Which brings me back to Sunday. Angry as I was, I held myself in check when we went in to talk to the staff. The director’s face went white when he saw Andrew’s blisters; I’m sure he was envisioning a neglect investigation, possibly a lawsuit. He whisked my son off to urgent care where they prescribed an antibiotic ointment. He called an all-staff meeting to address this unspeakable error. He took the situation quite seriously, as he should.

Abuses in group homes are legion. There was a 2011 series in the New York Times that exposed rampant neglect in the NY system—as well as financial improprieties that allowed sleazy, independent operators to get rich. Here in Minnesota, there was a case of outright evil at a cluster of group homes in Duluth. Several clients died and staff were caught screaming and bullying the disabled on tape.

But in Andrew’s case, I remind myself, there is no malice. There is, in fact, only a group home operator who believes that his clients deserve a vacation from their lives. He is willing to shoulder the risk of shepherding random autistic men through unfamiliar situations. Zoos and casinos. Baseball games. Chess tournaments, in the case of my son.

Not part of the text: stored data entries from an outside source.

-- pv_equiv track=rewrite | github.com/vaughnbetz/COFFE | coffe/tran_sizing.py | format_transistor_sizes_to_basic_subciruits
-- ===== SOURCE A (Python) =====
-- def format_transistor_sizes_to_basic_subciruits(transistor_sizes):
-- 	""" This takes a dictionary of transistor sizes and removes the _nmos and _pmos tags.
-- 		Also, inverters and transmission gates are given a single size. """
--
-- 	format_sizes = {}
-- 	for tran_name, size in transistor_sizes.items():
-- 		stripped_name = tran_name.replace("_nmos", "")
-- 		stripped_name = stripped_name.replace("_pmos", "")
-- 		if "inv_" in stripped_name or "tgate_" in stripped_name:
-- 			if stripped_name in list(format_sizes.keys()):
-- 				if size < format_sizes[stripped_name]:
-- 					format_sizes[stripped_name] = size
-- 			else:
-- 				format_sizes[stripped_name] = size
-- 		else:
-- 			format_sizes[stripped_name] = size
--
-- 	return format_sizes
-- ===== SOURCE B (Python) =====
-- def format_transistor_sizes_to_basic_subciruits(transistor_sizes):
--     """ Two-pass reformulation: group all sizes per stripped name first,
--         then reduce each group (min for inv_/tgate_, last occurrence otherwise). """
--     groups = {}
--     for tran_name, size in transistor_sizes.items():
--         stripped_name = tran_name.replace("_nmos", "").replace("_pmos", "")
--         groups.setdefault(stripped_name, []).append(size)
--     format_sizes = {}
--     for name, sizes in groups.items():
--         if "inv_" in name or "tgate_" in name:
--             format_sizes[name] = min(sizes)
--         else:
--             format_sizes[name] = sizes[-1]
--     return format_sizes
-- ===== Notes on version B (the rewrite author's own statement) =====
-- stated objective: alternative
-- what changed: A streams each item into the result dict, re-building the key list and comparing against the stored size inline; B first groups all sizes per stripped name in an insertion-ordered table, then reduces each group in a second pass (min for inv_/tgate_ names, last occurrence otherwise).
import Mathlib
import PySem

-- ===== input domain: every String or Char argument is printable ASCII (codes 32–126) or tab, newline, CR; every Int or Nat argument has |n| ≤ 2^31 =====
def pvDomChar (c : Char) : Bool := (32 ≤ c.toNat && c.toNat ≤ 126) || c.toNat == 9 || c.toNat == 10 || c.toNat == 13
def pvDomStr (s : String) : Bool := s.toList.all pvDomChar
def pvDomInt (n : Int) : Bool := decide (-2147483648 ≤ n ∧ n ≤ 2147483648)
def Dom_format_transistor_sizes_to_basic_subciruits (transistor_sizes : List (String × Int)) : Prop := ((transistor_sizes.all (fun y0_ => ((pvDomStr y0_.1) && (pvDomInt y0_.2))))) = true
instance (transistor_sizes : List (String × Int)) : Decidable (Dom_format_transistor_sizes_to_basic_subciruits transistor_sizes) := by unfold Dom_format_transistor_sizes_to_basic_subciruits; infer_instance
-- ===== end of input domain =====

-- B replaces A's single streaming merge by a group-by pass (all sizes per stripped name)
-- followed by a per-group reduction (min for inv_/tgate_, last occurrence otherwise);
-- objective: alternative decomposition, same results.

-- ===== PORT A =====
-- one loop iteration of A: strip the tags, then merge into the running dict
def aStep (d : PySem.Dict String Int) (p : String × Int) : PySem.Dict String Int :=
  let stripped_name := PySem.Str.replace p.1 "_nmos" ""
  let stripped_name2 := PySem.Str.replace stripped_name "_pmos" ""
  if PySem.Str.isIn "inv_" stripped_name2 || PySem.Str.isIn "tgate_" stripped_name2 then
    if (PySem.Dict.keys d).contains stripped_name2 then
      -- the guard guarantees the key is present, so getD is exact for format_sizes[stripped_name]
      if p.2 < d.getD stripped_name2 0 then d.insert stripped_name2 p.2 else d
    else d.insert stripped_name2 p.2
  else d.insert stripped_name2 p.2

def format_transistor_sizes_to_basic_subciruits (transistor_sizes : List (String × Int)) : List (String × Int) :=
  (transistor_sizes.foldl aStep PySem.Dict.empty).items

-- ===== PORT B =====
def pvStrip (s : String) : String :=
  PySem.Str.replace (PySem.Str.replace s "_nmos" "") "_pmos" ""

-- groups.setdefault(stripped_name, []).append(size): append to the group list, key keeps its position
def bGroup (g : PySem.Dict String (List Int)) (p : String × Int) : PySem.Dict String (List Int) :=
  g.insert (pvStrip p.1) (g.getD (pvStrip p.1) [] ++ [p.2])

-- min(sizes) / sizes[-1]; group lists are nonempty by construction, so the getD 0 default never fires
def bReduce (name : String) (sizes : List Int) : Int :=
  if PySem.Str.isIn "inv_" name || PySem.Str.isIn "tgate_" name then
    (PySem.List.min? sizes (fun x => x)).getD 0
  else (PySem.List.pyGet? sizes (-1)).getD 0

def format_transistor_sizes_to_basic_subciruits_alt (transistor_sizes : List (String × Int)) : List (String × Int) :=
  let groups := transistor_sizes.foldl bGroup PySem.Dict.empty
  (groups.items.foldl (fun r p => r.insert p.1 (bReduce p.1 p.2)) PySem.Dict.empty).items

-- ===== PRECONDITION & SPEC =====
def Spec_format_transistor_sizes_to_basic_subciruits (transistor_sizes : List (String × Int)) (out : List (String × Int)) : Prop := out = format_transistor_sizes_to_basic_subciruits_alt transistor_sizes
instance (transistor_sizes : List (String × Int)) (out : List (String × Int)) : Decidable (Spec_format_transistor_sizes_to_basic_subciruits transistor_sizes out) := by unfold Spec_format_transistor_sizes_to_basic_subciruits; infer_instance

-- ===== CLAIM (what is proved, stated in full; the proofs are below) =====
def Claim_equal_format_transistor_sizes_to_basic_subciruits : Prop := ∀ (transistor_sizes : List (String × Int)), Dom_format_transistor_sizes_to_basic_subciruits transistor_sizes → Spec_format_transistor_sizes_to_basic_subciruits transistor_sizes (format_transistor_sizes_to_basic_subciruits transistor_sizes)

-- ===== LEMMAS AND PROOFS =====

-- the reduced dict corresponding to a group dict
def finalize (g : PySem.Dict String (List Int)) : PySem.Dict String Int :=
  PySem.Dict.mk (g.items.map (fun p => (p.1, bReduce p.1 p.2)))

lemma keys_finalize (g : PySem.Dict String (List Int)) : (finalize g).keys = g.keys := by
  simp [finalize, PySem.Dict.keys]

lemma contains_finalize (g : PySem.Dict String (List Int)) (s : String) :
    (finalize g).contains s = g.contains s := by
  rw [PySem.Dict.contains_eq_decide_mem_keys, PySem.Dict.contains_eq_decide_mem_keys, keys_finalize]

lemma bReduce_singleton (s : String) (v : Int) : bReduce s [v] = v := by
  unfold bReduce
  split <;> simp [PySem.List.min?, PySem.List.pyGet?, PySem.List.pyIdx?]

lemma min_getD_append (l : List Int) (hl : l ≠ []) (v : Int) :
    (PySem.List.min? (l ++ [v]) (fun x => x)).getD 0
      = min ((PySem.List.min? l (fun x => x)).getD 0) v := by
  obtain ⟨x, t, rfl⟩ := List.exists_cons_of_ne_nil hl
  rw [List.cons_append, PySem.List.min?_id_cons, PySem.List.min?_id_cons]
  simp [List.foldl_append]

lemma last_getD_append (l : List Int) (v : Int) :
    (PySem.List.pyGet? (l ++ [v]) (-1)).getD 0 = v := by
  have h1 : PySem.List.pyIdx? (l.length + 1) (-1) = some l.length := by
    unfold PySem.List.pyIdx?
    rw [if_neg (by omega), if_pos (by push_cast; omega)]
    norm_num
  simp [PySem.List.pyGet?, h1]

lemma bReduce_append (s : String) (l : List Int) (hl : l ≠ []) (v : Int) :
    bReduce s (l ++ [v])
      = if PySem.Str.isIn "inv_" s || PySem.Str.isIn "tgate_" s then min (bReduce s l) v else v := by
  by_cases h : (PySem.Str.isIn "inv_" s || PySem.Str.isIn "tgate_" s) = true
  · simp only [bReduce, h, if_true]
    exact min_getD_append l hl v
  · simp only [bReduce, Bool.not_eq_true] at *
    simp only [h, Bool.false_eq_true, if_false]
    exact last_getD_append l v

-- inserting the reduction of the new group list commutes with finalize (key already present)
lemma insert_finalize (g : PySem.Dict String (List Int)) (s : String) (l' : List Int)
    (hc : g.contains s = true) :
    (finalize g).insert s (bReduce s l') = finalize (g.insert s l') := by
  have hc' : (finalize g).contains s = true := by rw [contains_finalize]; exact hc
  apply PySem.Dict.ext
  show ((finalize g).insert s (bReduce s l')).items = (g.insert s l').items.map _
  rw [PySem.Dict.items_insert_of_contains _ _ hc', PySem.Dict.items_insert_of_contains _ _ hc]
  show (g.items.map _).map _ = _
  rw [List.map_map, List.map_map]
  apply List.map_congr_left
  intro p _
  by_cases h : p.1 = s <;> simp [Function.comp, h]

-- same, fresh key: both sides append
lemma insert_finalize_fresh (g : PySem.Dict String (List Int)) (s : String) (l' : List Int)
    (hc : g.contains s = false) :
    (finalize g).insert s (bReduce s l') = finalize (g.insert s l') := by
  have hc' : (finalize g).contains s = false := by rw [contains_finalize]; exact hc
  apply PySem.Dict.ext
  show ((finalize g).insert s (bReduce s l')).items = (g.insert s l').items.map _
  rw [PySem.Dict.items_insert_of_not_contains _ _ hc', PySem.Dict.items_insert_of_not_contains _ _ hc]
  simp [finalize]

-- re-inserting the value already stored is the identity
lemma insert_get?_self (d : PySem.Dict String Int) (k : String) (w : Int)
    (hnd : d.keys.Nodup) (h : d.get? k = some w) : d.insert k w = d := by
  have hc : d.contains k = true := by
    cases hcb : d.contains k
    · rw [← PySem.Dict.get?_eq_none_iff_contains] at hcb; rw [hcb] at h; cases h
    · rfl
  apply PySem.Dict.ext
  rw [PySem.Dict.items_insert_of_contains _ _ hc]
  conv_rhs => rw [← List.map_id d.items]
  apply List.map_congr_left
  intro p hp
  by_cases hpk : p.1 = k
  · have hp' : (p.1, p.2) ∈ d.items := by simpa using hp
    have := PySem.Dict.get?_of_mem_items d hp' hnd
    rw [hpk, h] at this
    have hv : w = p.2 := by injection this
    rw [if_pos (by simp [hpk]), hv, ← hpk]
    simp
  · simp [hpk]

lemma step_eq (g : PySem.Dict String (List Int)) (hnd : g.keys.Nodup)
    (hne : ∀ p ∈ g.items, p.2 ≠ []) (name : String) (v : Int) :
    aStep (finalize g) (name, v) = finalize (bGroup g (name, v)) := by
  have hfnd : (finalize g).keys.Nodup := by rw [keys_finalize]; exact hnd
  set s := PySem.Str.replace (PySem.Str.replace name "_nmos" "") "_pmos" "" with hsdef
  have hBshape : bGroup g (name, v) = g.insert s (g.getD s [] ++ [v]) := rfl
  have hAshape : aStep (finalize g) (name, v)
      = (if PySem.Str.isIn "inv_" s || PySem.Str.isIn "tgate_" s then
          if ((finalize g).keys).contains s then
            if v < (finalize g).getD s 0 then (finalize g).insert s v else finalize g
          else (finalize g).insert s v
        else (finalize g).insert s v) := rfl
  rw [hAshape, hBshape]
  by_cases hc : g.contains s = true
  · obtain ⟨l, hl⟩ : ∃ l, g.get? s = some l := by
      cases h : g.get? s with
      | none => rw [PySem.Dict.get?_eq_none_iff_contains] at h; rw [h] at hc; cases hc
      | some l => exact ⟨l, rfl⟩
    have hmem : (s, l) ∈ g.items := PySem.Dict.mem_items_of_get?_eq_some g hl
    have hlne : l ≠ [] := hne _ hmem
    have hgd : g.getD s [] = l := PySem.Dict.getD_of_get?_eq_some g [] hl
    have hfmem : (s, bReduce s l) ∈ (finalize g).items := by
      simp only [finalize]
      exact List.mem_map.2 ⟨(s, l), hmem, rfl⟩
    have hfgd : (finalize g).getD s 0 = bReduce s l :=
      PySem.Dict.getD_of_mem_items _ hfmem hfnd 0
    have hkc : ((finalize g).keys).contains s = true := by
      rw [List.contains_iff_mem, keys_finalize]
      exact (PySem.Dict.contains_iff_mem_keys g s).1 hc
    rw [hgd, hkc, hfgd]
    by_cases hspec : (PySem.Str.isIn "inv_" s || PySem.Str.isIn "tgate_" s) = true
    · simp only [hspec, if_true]
      by_cases hlt : v < bReduce s l
      · simp only [if_pos hlt]
        have hval : bReduce s (l ++ [v]) = v := by
          rw [bReduce_append s l hlne v, if_pos hspec]
          exact min_eq_right (le_of_lt hlt)
        rw [← insert_finalize g s (l ++ [v]) hc, hval]
      · simp only [if_neg hlt]
        have hval : bReduce s (l ++ [v]) = bReduce s l := by
          rw [bReduce_append s l hlne v, if_pos hspec]
          exact min_eq_left (not_lt.mp hlt)
        rw [← insert_finalize g s (l ++ [v]) hc, hval]
        rw [insert_get?_self (finalize g) s (bReduce s l) hfnd]
        exact PySem.Dict.get?_of_mem_items _ hfmem hfnd
    · simp only [Bool.not_eq_true] at hspec
      simp only [hspec, Bool.false_eq_true, if_false]
      have hval : bReduce s (l ++ [v]) = v := by
        rw [bReduce_append s l hlne v, if_neg (by rw [hspec]; exact Bool.false_ne_true)]
      rw [← insert_finalize g s (l ++ [v]) hc, hval]
  · simp only [Bool.not_eq_true] at hc
    have hgd : g.getD s [] = [] := PySem.Dict.getD_of_not_contains g [] hc
    have hkc : ((finalize g).keys).contains s = false := by
      rw [keys_finalize]
      cases hm : (g.keys).contains s
      · rfl
      · rw [List.contains_iff_mem] at hm
        rw [← PySem.Dict.contains_iff_mem_keys] at hm
        rw [hm] at hc; cases hc
    have hgoal : (finalize g).insert s v = finalize (g.insert s ([] ++ [v])) := by
      have h := insert_finalize_fresh g s [v] hc
      rw [bReduce_singleton] at h
      exact h
    rw [hgd, hkc]
    by_cases hspec : (PySem.Str.isIn "inv_" s || PySem.Str.isIn "tgate_" s) = true
    · simp only [hspec, if_true, Bool.false_eq_true, if_false]
      exact hgoal
    · simp only [Bool.not_eq_true] at hspec
      simp only [hspec, Bool.false_eq_true, if_false]
      exact hgoal

lemma values_bGroup (g : PySem.Dict String (List Int)) (hne : ∀ p ∈ g.items, p.2 ≠ [])
    (x : String × Int) : ∀ p ∈ (bGroup g x).items, p.2 ≠ [] := by
  intro p hp
  unfold bGroup at hp
  rcases (PySem.Dict.mem_items_insert _ _ _ _).1 hp with h | h
  · subst h; simp
  · exact hne _ h.1

lemma main_inv (ts : List (String × Int)) (g : PySem.Dict String (List Int))
    (hnd : g.keys.Nodup) (hne : ∀ p ∈ g.items, p.2 ≠ []) :
    ts.foldl aStep (finalize g) = finalize (ts.foldl bGroup g) := by
  induction ts generalizing g with
  | nil => rfl
  | cons x rest ih =>
      obtain ⟨name, v⟩ := x
      rw [List.foldl_cons, List.foldl_cons, step_eq g hnd hne name v]
      exact ih _ (PySem.Dict.nodup_keys_insert _ _ _ hnd) (values_bGroup g hne (name, v))

lemma foldl_bGroup_inv (ts : List (String × Int)) (g : PySem.Dict String (List Int))
    (hnd : g.keys.Nodup) (hne : ∀ p ∈ g.items, p.2 ≠ []) :
    (ts.foldl bGroup g).keys.Nodup ∧ ∀ p ∈ (ts.foldl bGroup g).items, p.2 ≠ [] := by
  induction ts generalizing g with
  | nil => exact ⟨hnd, hne⟩
  | cons x rest ih =>
      exact ih _ (PySem.Dict.nodup_keys_insert _ _ _ hnd) (values_bGroup g hne x)

-- ===== VERDICT (by name: the statement is the Claim_ definition above) =====
theorem format_transistor_sizes_to_basic_subciruits_spec : Claim_equal_format_transistor_sizes_to_basic_subciruits := by
  intro ts _
  show (ts.foldl aStep PySem.Dict.empty).items
      = ((ts.foldl bGroup PySem.Dict.empty).items.foldl
          (fun r p => r.insert p.1 (bReduce p.1 p.2)) PySem.Dict.empty).items
  have hempty : ∀ p ∈ (PySem.Dict.empty : PySem.Dict String (List Int)).items, p.2 ≠ [] := by
    intro p hp; cases hp
  obtain ⟨hnd, hne⟩ := foldl_bGroup_inv ts PySem.Dict.empty PySem.Dict.nodup_keys_empty hempty
  rw [PySem.Dict.items_foldl_insert_fresh (ts.foldl bGroup PySem.Dict.empty).items
    (fun a => a.1) (fun a => bReduce a.1 a.2) PySem.Dict.empty
    (fun a _ => PySem.Dict.contains_empty a.1) hnd]
  have := main_inv ts PySem.Dict.empty PySem.Dict.nodup_keys_empty hempty
  rw [show finalize PySem.Dict.empty = PySem.Dict.empty from rfl] at this
  rw [this]
  rfl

There will be no lawsuit, no further trouble from me.

I’m not happy that my son was burned and I hope his staff will be more careful in the future. But my concern is far outweighed by my relief that he’s living among people who respect him enough to take chances. I’d rather Andrew be free to live than completely safe—locked up in a room with the drone of Judge Judy in the background. But with freedom comes risk. Real life is a gamble: travel and problems, uncertainty and sadness and love.

Real life is exactly what I want for my son.